Friday, November 7, 2008

Patrice, Martin, and the Moons



The Moon Eclipsing the Sun
colored pencil

I have an Internet friend named Patrice. She had a question about mixed media fiber art once and pulled my name off the Internet to ask. Ever since we have been in correspondence. Patrice lives in Louisville, KY, and she graciously came to the opening of the 19th National EGA Exhibit at the tail end of August this year so that we could finally meet in person. Patrice is a teacher and an artist. She teaches children special topics in art around Louisville, especially in miniatures making, gourd work, and mixed media like quilts out of recycled materials.
In Patrice's current letter to me she talks about creativity, about being a creative person, and how she deals with certain aspects of it. Thanks, Patrice, for writing me about that, by the way.

I believe that creativity is innate within everybody, that it is a human condition.
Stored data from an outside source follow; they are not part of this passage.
-- pv_equiv track=rewrite | github.com/Kororu-lab/RAG | src/ingest/raptor/raptor_level1.py | create_context_text
-- ===== SOURCE A (Python) =====
-- from typing import List, Dict, Any
--
-- def create_context_text(items: List[Dict], max_chars: int = 30000) -> str:
--     """
--     Concatenates summaries with citations. Truncates if too long.
--     Format: [Ref: chunk_id] summary
--     """
--     context_parts = []
--     current_length = 0
--
--     for item in items:
--         # Generate a unique reference ID (e.g., source_file:chunk_id or just chunk_id if processed per file)
--         # Using simple index or ID to save tokens
--         ref_id = item.get("chunk_id", "0")
--         src_lang = item.get("lang", "")
--         summary = item.get("summary", "")
--
--         entry = f"[Ref: {src_lang}-{ref_id}] {summary}\n"
--
--         if current_length + len(entry) > max_chars:
--             break
--
--         context_parts.append(entry)
--         current_length += len(entry)
--
--     return "\n".join(context_parts)
-- ===== SOURCE B (Python) =====
-- def create_context_text(items, max_chars=30000):
--     """
--     Concatenates summaries with citations. Truncates if too long.
--     Format: [Ref: chunk_id] summary
--     """
--     entries = [
--         "[Ref: {}-{}] {}\n".format(item.get("lang", ""),
--                                    item.get("chunk_id", "0"),
--                                    item.get("summary", ""))
--         for item in items
--     ]
--     # inclusive prefix sums of entry lengths
--     total, cums = 0, []
--     for e in entries:
--         total += len(e)
--         cums.append(total)
--     # entry lengths are positive, so the prefix sums are increasing and the
--     # count of sums <= max_chars is exactly the length of the admissible prefix
--     k = sum(1 for c in cums if c <= max_chars)
--     return "\n".join(entries[:k])
-- ===== Notes on version B (the rewrite author's own statement) =====
-- stated objective: alternative
-- what changed: Replaces the fused accumulate-and-break loop by a map-then-prefix-select pipeline: build all entry strings, compute inclusive prefix sums of their lengths, count how many sums stay within max_chars, and join that prefix.
import Mathlib
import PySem

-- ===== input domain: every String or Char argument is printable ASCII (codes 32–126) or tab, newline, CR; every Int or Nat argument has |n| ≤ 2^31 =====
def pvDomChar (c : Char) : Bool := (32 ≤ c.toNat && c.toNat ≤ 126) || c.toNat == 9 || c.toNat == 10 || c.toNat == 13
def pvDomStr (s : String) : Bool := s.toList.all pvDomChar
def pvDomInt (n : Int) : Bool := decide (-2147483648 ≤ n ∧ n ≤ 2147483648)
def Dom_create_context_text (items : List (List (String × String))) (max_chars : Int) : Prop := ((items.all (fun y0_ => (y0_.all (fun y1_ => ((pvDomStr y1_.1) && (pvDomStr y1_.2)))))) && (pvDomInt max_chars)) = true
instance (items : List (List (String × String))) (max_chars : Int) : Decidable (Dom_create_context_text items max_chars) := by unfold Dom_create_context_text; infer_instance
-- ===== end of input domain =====

-- B replaces A's fused accumulate-and-break loop by a map-then-prefix-select pipeline (alternative decomposition, same cost).

-- ===== PORT A =====
-- the for-loop with break: stops as soon as the running length would exceed max_chars
def pvALoop (max_chars : Int) : List (List (String × String)) → List String → Int → List String
  | [], parts, _ => parts
  | item :: rest, parts, cur =>
      let ref_id := (PySem.Dict.mk item).getD "chunk_id" "0"
      let src_lang := (PySem.Dict.mk item).getD "lang" ""
      let summary := (PySem.Dict.mk item).getD "summary" ""
      let entry := "[Ref: " ++ src_lang ++ "-" ++ ref_id ++ "] " ++ summary ++ "\n"
      if cur + PySem.Str.len entry > max_chars then parts
      else pvALoop max_chars rest (parts ++ [entry]) (cur + PySem.Str.len entry)

def create_context_text (items : List (List (String × String))) (max_chars : Int) : String :=
  PySem.Str.join "\n" (pvALoop max_chars items [] 0)

-- ===== PORT B =====
def pvEntryB (item : List (String × String)) : String :=
  "[Ref: " ++ (PySem.Dict.mk item).getD "lang" "" ++ "-" ++ (PySem.Dict.mk item).getD "chunk_id" "0"
    ++ "] " ++ (PySem.Dict.mk item).getD "summary" "" ++ "\n"

def create_context_text_alt (items : List (List (String × String))) (max_chars : Int) : String :=
  let entries := items.map pvEntryB
  let cums := (entries.foldl
      (fun (st : Int × List Int) e => (st.1 + PySem.Str.len e, st.2 ++ [st.1 + PySem.Str.len e]))
      (0, [])).2
  let k := cums.countP (fun c => c ≤ max_chars)
  PySem.Str.join "\n" (entries.take k)

-- ===== PRECONDITION & SPEC =====
def Spec_create_context_text (items : List (List (String × String))) (max_chars : Int) (out : String) : Prop := out = create_context_text_alt items max_chars
instance (items : List (List (String × String))) (max_chars : Int) (out : String) : Decidable (Spec_create_context_text items max_chars out) := by unfold Spec_create_context_text; infer_instance

-- ===== CLAIM (what is proved, stated in full; the proofs are below) =====
def Claim_equal_create_context_text : Prop := ∀ (items : List (List (String × String))) (max_chars : Int), Dom_create_context_text items max_chars → Spec_create_context_text items max_chars (create_context_text items max_chars)

-- ===== LEMMAS AND PROOFS =====

-- inclusive prefix sums of entry lengths starting from total t
def pvCumsFrom (t : Int) : List String → List Int
  | [] => []
  | e :: rest => (t + PySem.Str.len e) :: pvCumsFrom (t + PySem.Str.len e) rest

theorem pvFoldCums (es : List String) : ∀ (t : Int) (acc : List Int),
    (es.foldl (fun (st : Int × List Int) e => (st.1 + PySem.Str.len e, st.2 ++ [st.1 + PySem.Str.len e]))
      (t, acc)).2 = acc ++ pvCumsFrom t es := by
  induction es with
  | nil => intro t acc; simp [pvCumsFrom]
  | cons e rest ih =>
      intro t acc
      show (rest.foldl (fun (st : Int × List Int) e => (st.1 + PySem.Str.len e, st.2 ++ [st.1 + PySem.Str.len e]))
        (t + PySem.Str.len e, acc ++ [t + PySem.Str.len e])).2 = _
      rw [ih]
      simp [pvCumsFrom]

theorem pvLenNonneg (s : String) : 0 ≤ PySem.Str.len s := by
  simp [PySem.Str.len_eq]

theorem pvCumsFrom_ge (es : List String) : ∀ (t c : Int), c ∈ pvCumsFrom t es → t ≤ c := by
  induction es with
  | nil => intro t c h; simp [pvCumsFrom] at h
  | cons e rest ih =>
      intro t c h
      have hl := pvLenNonneg e
      simp [pvCumsFrom] at h
      rcases h with h | h
      · omega
      · have := ih (t + PySem.Str.len e) c h; omega

theorem pvLoopEq (max_chars : Int) (items : List (List (String × String))) :
    ∀ (parts : List String) (cur : Int),
    pvALoop max_chars items parts cur =
      parts ++ (items.map pvEntryB).take
        ((pvCumsFrom cur (items.map pvEntryB)).countP (fun c => decide (c ≤ max_chars))) := by
  induction items with
  | nil => intro parts cur; simp [pvALoop, pvCumsFrom]
  | cons item rest ih =>
      intro parts cur
      show (if cur + PySem.Str.len (pvEntryB item) > max_chars then parts
            else pvALoop max_chars rest (parts ++ [pvEntryB item]) (cur + PySem.Str.len (pvEntryB item))) = _
      simp only [List.map_cons, pvCumsFrom]
      by_cases h : cur + PySem.Str.len (pvEntryB item) > max_chars
      · rw [if_pos h]
        have hz : ((cur + PySem.Str.len (pvEntryB item)) ::
            pvCumsFrom (cur + PySem.Str.len (pvEntryB item)) (rest.map pvEntryB)).countP
            (fun c => decide (c ≤ max_chars)) = 0 := by
          rw [List.countP_eq_zero]
          intro c hc
          simp only [List.mem_cons] at hc
          have : ¬ c ≤ max_chars := by
            rcases hc with rfl | hc
            · omega
            · have := pvCumsFrom_ge (rest.map pvEntryB) _ c hc; omega
          simpa using this
        rw [hz]
        simp
      · rw [if_neg h]
        rw [ih (parts ++ [pvEntryB item]) (cur + PySem.Str.len (pvEntryB item))]
        have hp : decide (cur + PySem.Str.len (pvEntryB item) ≤ max_chars) = true :=
          decide_eq_true (not_lt.mp h)
        rw [List.countP_cons, hp]
        simp [List.take_succ_cons, List.append_assoc]

-- ===== VERDICT (by name: the statement is the Claim_ definition above) =====
theorem create_context_text_spec : Claim_equal_create_context_text := by
  intro items max_chars _
  unfold Spec_create_context_text create_context_text create_context_text_alt
  simp only [pvLoopEq, pvFoldCums]
  simp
But certain people are overwhelmed with constant ideas than most others. Patrice says that she is so swarmed by ideas that she can sometimes not sleep at night. That she wakes up with ideas and goes to sleep with new ideas in her head. I know that feeling. Getting ideas is not my major stumbling block. Honing them down and homing in on the ones I want to actually execute is the hard part.
Part of my own creative process is day dreaming. I like to take a part of each day, especially in the late afternoons, lie down, and just think. It's true that sometimes I fall asleep, but in the last couple of years I more often enter a meditative state where I can explore my mind. What do I do next on my current project? What colors go best with with yellow and black (my current bee theme). How else can I put together this bee sampler? Where do I go next? What else can I add to my work on my Color ICC? What has happened is that I have taken the mass of ideas that constantly bombarded me and have channeled them in this meditative state. Now I am a little (okay, a lot) older than Patrice. I think I have finally tamed part of the beast.



The Moon Asleep

I saw an interview with Martin Scorsese about creativity in artists once on PBS. It changed my world view. All of what he said made sense to me. But what I came away with is that an artist should follow where her ideas take her. This is sometimes scary because it leads to uncharted territory. I heard the interview at night one summer in 2004 and sat right down to work on stuff that had been teasing my mind for sometime. I was holding back on this work because I thought it might be too frivolous for me. But he made me realize that it was me. It was my moons.




The Moon and the Solar Wind

Right now I am on the cusp of finishing two projects. I am almost done with my Bee Book Sampler. I will certainly be done with it by Sunday morning when I next blog. And I am putting away my color theory books and dragging out my patterning theory books. Lesson 1 of the Color Correspondence Course is done and has to be sent to EGA Headquarters for approval before Carole and I can do the rest of the lessons. Now I get to work on my Master Class in Blackwork Patterning for a month and a half.
An artist gets better with time, no matter what the medium. A creative person never retires. from it.